Semana passada, caiu um “ditador de direita”. Se é que se pode creditar um ditador assim. A esquerda mundial comemorou, do Le Monde ao pasquim da esquina, passando pelos militantes do Facebook. Agora, é a vez de um “ditador de esquerda” cair. Ora, ditadores são ditadores. De esquerda ou de direita, o pronome de tratamento que se deve a eles é Ditador.
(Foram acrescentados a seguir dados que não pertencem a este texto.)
-- pv_equiv track=rewrite | github.com/gebruder/lenigma | lenigma/__init__.py | _downsample_int
-- ===== SOURCE A (Python) =====
-- def _downsample_int(samples: list[int], factor: int) -> list[int]:
--     """
--     Box-filter then decimate by an integer factor. The box-filter
--     average attenuates frequencies near the destination Nyquist enough
--     to keep aliasing out of the 690-2125 Hz protocol band, which is
--     well below SAMPLE_RATE / 2. Pure-stdlib; quality is fine for
--     integer ratios like 48 kHz -> 16 kHz (factor 3).
--     """
--     if factor <= 1:
--         return list(samples)
--     out: list[int] = []
--     n = len(samples)
--     i = 0
--     while i + factor <= n:
--         out.append(sum(samples[i:i + factor]) // factor)
--         i += factor
--     return out
-- ===== SOURCE B (Python) =====
-- def _downsample_int(samples: list[int], factor: int) -> list[int]:
--     # Single flat pass with an accumulator/counter instead of slicing windows.
--     if factor <= 1:
--         return list(samples)
--     out: list[int] = []
--     acc = 0
--     count = 0
--     for x in samples:
--         acc += x
--         count += 1
--         if count == factor:
--             out.append(acc // factor)
--             acc = 0
--             count = 0
--     return out
-- ===== Notes on version B (the rewrite author's own statement) =====
-- stated objective: alternative
-- what changed: Replaces the index-stepping while loop that slices out and sums each window with a single flat for-loop over the samples maintaining an accumulator and a counter, emitting acc // factor whenever the counter reaches factor.
import Mathlib
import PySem

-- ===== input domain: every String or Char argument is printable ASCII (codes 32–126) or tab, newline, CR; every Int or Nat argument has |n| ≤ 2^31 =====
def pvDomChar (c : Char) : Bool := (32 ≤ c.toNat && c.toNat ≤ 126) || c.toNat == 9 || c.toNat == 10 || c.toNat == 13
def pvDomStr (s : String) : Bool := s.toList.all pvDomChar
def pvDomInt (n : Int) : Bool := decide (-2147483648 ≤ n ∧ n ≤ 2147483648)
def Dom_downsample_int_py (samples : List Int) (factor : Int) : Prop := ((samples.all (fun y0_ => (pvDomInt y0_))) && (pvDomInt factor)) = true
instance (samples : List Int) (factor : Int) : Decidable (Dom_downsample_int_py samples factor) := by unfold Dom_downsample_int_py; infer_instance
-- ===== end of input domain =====

-- B replaces A's window-slicing while loop by one flat accumulator/counter pass (alternative decomposition, same cost).


-- ===== PORT A =====
-- A's while loop:  while i + factor <= n: out.append(sum(samples[i:i+factor]) // factor); i += factor
-- (the '1 < factor' conjunct is a totality guard only: the loop is entered solely from the factor > 1 branch)
def downsampleALoop (samples : List Int) (factor : Int) (n : Int) (i : Int) (out : List Int) : List Int :=
  if _h : i + factor ≤ n ∧ 1 < factor then
    downsampleALoop samples factor n (i + factor)
      (out ++ [PySem.Int.floordiv (PySem.List.slice samples (some i) (some (i + factor))).sum factor])
  else out
  termination_by (n - i).toNat
  decreasing_by omega

def downsample_int_py (samples : List Int) (factor : Int) : List Int :=
  if factor ≤ 1 then samples
  else downsampleALoop samples factor (samples.length : Int) 0 []

-- ===== PORT B =====
-- one step of B's flat pass: add the sample, bump the counter, emit and reset on a full window
def downsampleBStep (factor : Int) (st : List Int × Int × Int) (x : Int) : List Int × Int × Int :=
  let acc := st.2.1 + x
  let count := st.2.2 + 1
  if count = factor then (st.1 ++ [PySem.Int.floordiv acc factor], 0, 0)
  else (st.1, acc, count)

def downsample_int_py_alt (samples : List Int) (factor : Int) : List Int :=
  if factor ≤ 1 then samples
  else (samples.foldl (downsampleBStep factor) ([], 0, 0)).1

-- ===== PRECONDITION & SPEC =====
def Spec_downsample_int_py (samples : List Int) (factor : Int) (out : List Int) : Prop := out = downsample_int_py_alt samples factor
instance (samples : List Int) (factor : Int) (out : List Int) : Decidable (Spec_downsample_int_py samples factor out) := by unfold Spec_downsample_int_py; infer_instance

-- ===== CLAIM (what is proved, stated in full; the proofs are below) =====
def Claim_equal_downsample_int_py : Prop := ∀ (samples : List Int) (factor : Int), Dom_downsample_int_py samples factor → Spec_downsample_int_py samples factor (downsample_int_py samples factor)

-- ===== LEMMAS AND PROOFS =====

-- canonical fixed-width chunking, the common reference of both ports (proof helper only)
def chunks (k : Nat) (xs : List Int) : List Int :=
  if _h : k ≤ xs.length ∧ 0 < k then
    PySem.Int.floordiv (xs.take k).sum (k : Int) :: chunks k (xs.drop k)
  else []
  termination_by xs.length
  decreasing_by simp; omega

theorem chunks_of_le {k : Nat} {xs : List Int} (h : k ≤ xs.length) (hk : 0 < k) :
    chunks k xs = PySem.Int.floordiv (xs.take k).sum (k : Int) :: chunks k (xs.drop k) := by
  rw [chunks]; simp [h, hk]

theorem chunks_of_short {k : Nat} {xs : List Int} (h : xs.length < k) : chunks k xs = [] := by
  rw [chunks, dif_neg (by omega)]

-- B's fold on a partial window: the counter never reaches factor
theorem bstep_run (factor : Int) (ys : List Int) :
    ∀ (out : List Int) (acc c : Int), 0 ≤ c → c + ys.length < factor →
    ys.foldl (downsampleBStep factor) (out, acc, c) = (out, acc + ys.sum, c + ys.length) := by
  induction ys with
  | nil => intro out acc c _ _; simp
  | cons y ys ih =>
    intro out acc c hc hlt
    simp only [List.foldl_cons, List.length_cons] at *
    have hne : ¬ (c + 1 = factor) := by omega
    simp only [downsampleBStep, hne, if_false]
    rw [ih out (acc + y) (c + 1) (by omega) (by push_cast at *; omega)]
    simp only [Prod.mk.injEq, List.sum_cons]
    refine ⟨by trivial, by ring, by push_cast; ring⟩

-- B's fold on one full window: emit the window average and reset
theorem bstep_full (factor : Int) (hf : 1 < factor) (ys : List Int) (out : List Int)
    (hlen : (ys.length : Int) = factor) :
    ys.foldl (downsampleBStep factor) (out, 0, 0) =
      (out ++ [PySem.Int.floordiv ys.sum factor], 0, 0) := by
  rcases eq_or_ne ys [] with rfl | hne
  · simp at hlen; omega
  · obtain ⟨zs, z, rfl⟩ := (List.eq_nil_or_concat ys).resolve_left hne
    rw [List.concat_eq_append, List.foldl_append]
    rw [bstep_run factor zs out 0 0 le_rfl (by simp at hlen ⊢; omega)]
    have hc : (0 : Int) + zs.length + 1 = factor := by simp at hlen; omega
    simp only [List.foldl_cons, List.foldl_nil, downsampleBStep, hc]
    simp [List.sum_append]

-- B's fold computes the canonical chunking
theorem bfold_eq_chunks (factor : Int) (hf : 1 < factor) (xs : List Int) :
    ∀ (out : List Int),
    (xs.foldl (downsampleBStep factor) (out, 0, 0)).1 = out ++ chunks factor.toNat xs := by
  induction hn : xs.length using Nat.strong_induction_on generalizing xs with
  | _ m ih =>
    intro out
    subst hn
    by_cases h : factor.toNat ≤ xs.length
    · rw [chunks_of_le h (by omega)]
      have hxs : xs = xs.take factor.toNat ++ xs.drop factor.toNat := (List.take_append_drop _ _).symm
      conv_lhs => rw [hxs]
      rw [List.foldl_append,
        bstep_full factor hf _ out (by simp [List.length_take]; omega),
        ih (xs.drop factor.toNat).length (by simp [List.length_drop]; omega) _ rfl]
      have hcast : ((factor.toNat : Int)) = factor := by omega
      simp [hcast]
    · rw [chunks_of_short (by omega)]
      rw [bstep_run factor xs out 0 0 le_rfl (by omega)]
      simp

-- A's loop computes the canonical chunking of the remaining suffix
theorem aloop_eq_chunks (samples : List Int) (factor : Int) (hf : 1 < factor) :
    ∀ (i : Int) (out : List Int), 0 ≤ i →
    downsampleALoop samples factor (samples.length : Int) i out
      = out ++ chunks factor.toNat (samples.drop i.toNat) := by
  intro i
  induction hi : ((samples.length : Int) - i).toNat using Nat.strong_induction_on generalizing i with
  | _ m ih =>
    intro out h0
    rw [downsampleALoop]
    by_cases hle : i + factor ≤ (samples.length : Int)
    · simp only [dif_pos (And.intro hle hf)]
      rw [ih (((samples.length : Int) - (i + factor)).toNat) (by omega) (i + factor) rfl (out ++ _) (by omega)]
      rw [chunks_of_le (k := factor.toNat) (xs := samples.drop i.toNat)
        (by simp [List.length_drop]; omega) (by omega)]
      rw [PySem.List.slice_toNat samples h0 (by omega)]
      have h1 : (i + factor).toNat = i.toNat + factor.toNat := by omega
      have hcast : ((factor.toNat : Int)) = factor := by omega
      simp [h1, List.drop_drop, Nat.add_comm, hcast]
    · have : ¬ (i + factor ≤ (samples.length : Int) ∧ 1 < factor) := by tauto
      simp only [dif_neg this]
      rw [chunks_of_short (by simp [List.length_drop]; omega)]
      simp

-- ===== VERDICT (by name: the statement is the Claim_ definition above) =====
theorem downsample_int_py_spec : Claim_equal_downsample_int_py := by
  intro samples factor _
  unfold Spec_downsample_int_py downsample_int_py downsample_int_py_alt
  by_cases h : factor ≤ 1
  · simp [h]
  · simp only [if_neg h]
    rw [aloop_eq_chunks samples factor (by omega) 0 [] le_rfl,
      bfold_eq_chunks factor (by omega) samples []]
    simp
Em sã consciência, não dá para entender porque alguns ditadores ficam acima de qualquer julgamento moral pela esquerda. Kadafi é um exemplo desse salvo-conduto canhoto. Ditador, réu confesso de diversos massacres, assassino vil de seus opositores, talvez o único feito que possa justificar o silêncio incômodo daqueles que dizem lutar pelas liberdades e valores humanos seja o fato dele ter sido por anos um falastrão antiamericano. Parece que isso, por si só, é suficiente para conquistar a simpatia pétrea dessa gente “de esquerda”.
Kadafi, que nasceu e viveu para ser revolucionário, como se a revolução fosse um fim em si mesmo, entrou para o exército aos 17 anos já com o objetivo de tomar o poder. Era um filho de classe média e, como tal, um tanto rebeldezinho. Sua ira freudiana aumentou, provavelmente, quando se sentiu abandonado pelos pais ainda pequeno para estudar numa escola burguesa, onde se destacava em literatura e geografia. Suas redações escolares de quando tinha pouco mais de 12 anos dão conta de uma personalidade excêntrica, com planos de golpe contra o rei Ídris. Acabou conseguindo o que queria, como todo bom mimado. Em 1969, tornou-se presidente da Líbia com apenas 27 anos de idade.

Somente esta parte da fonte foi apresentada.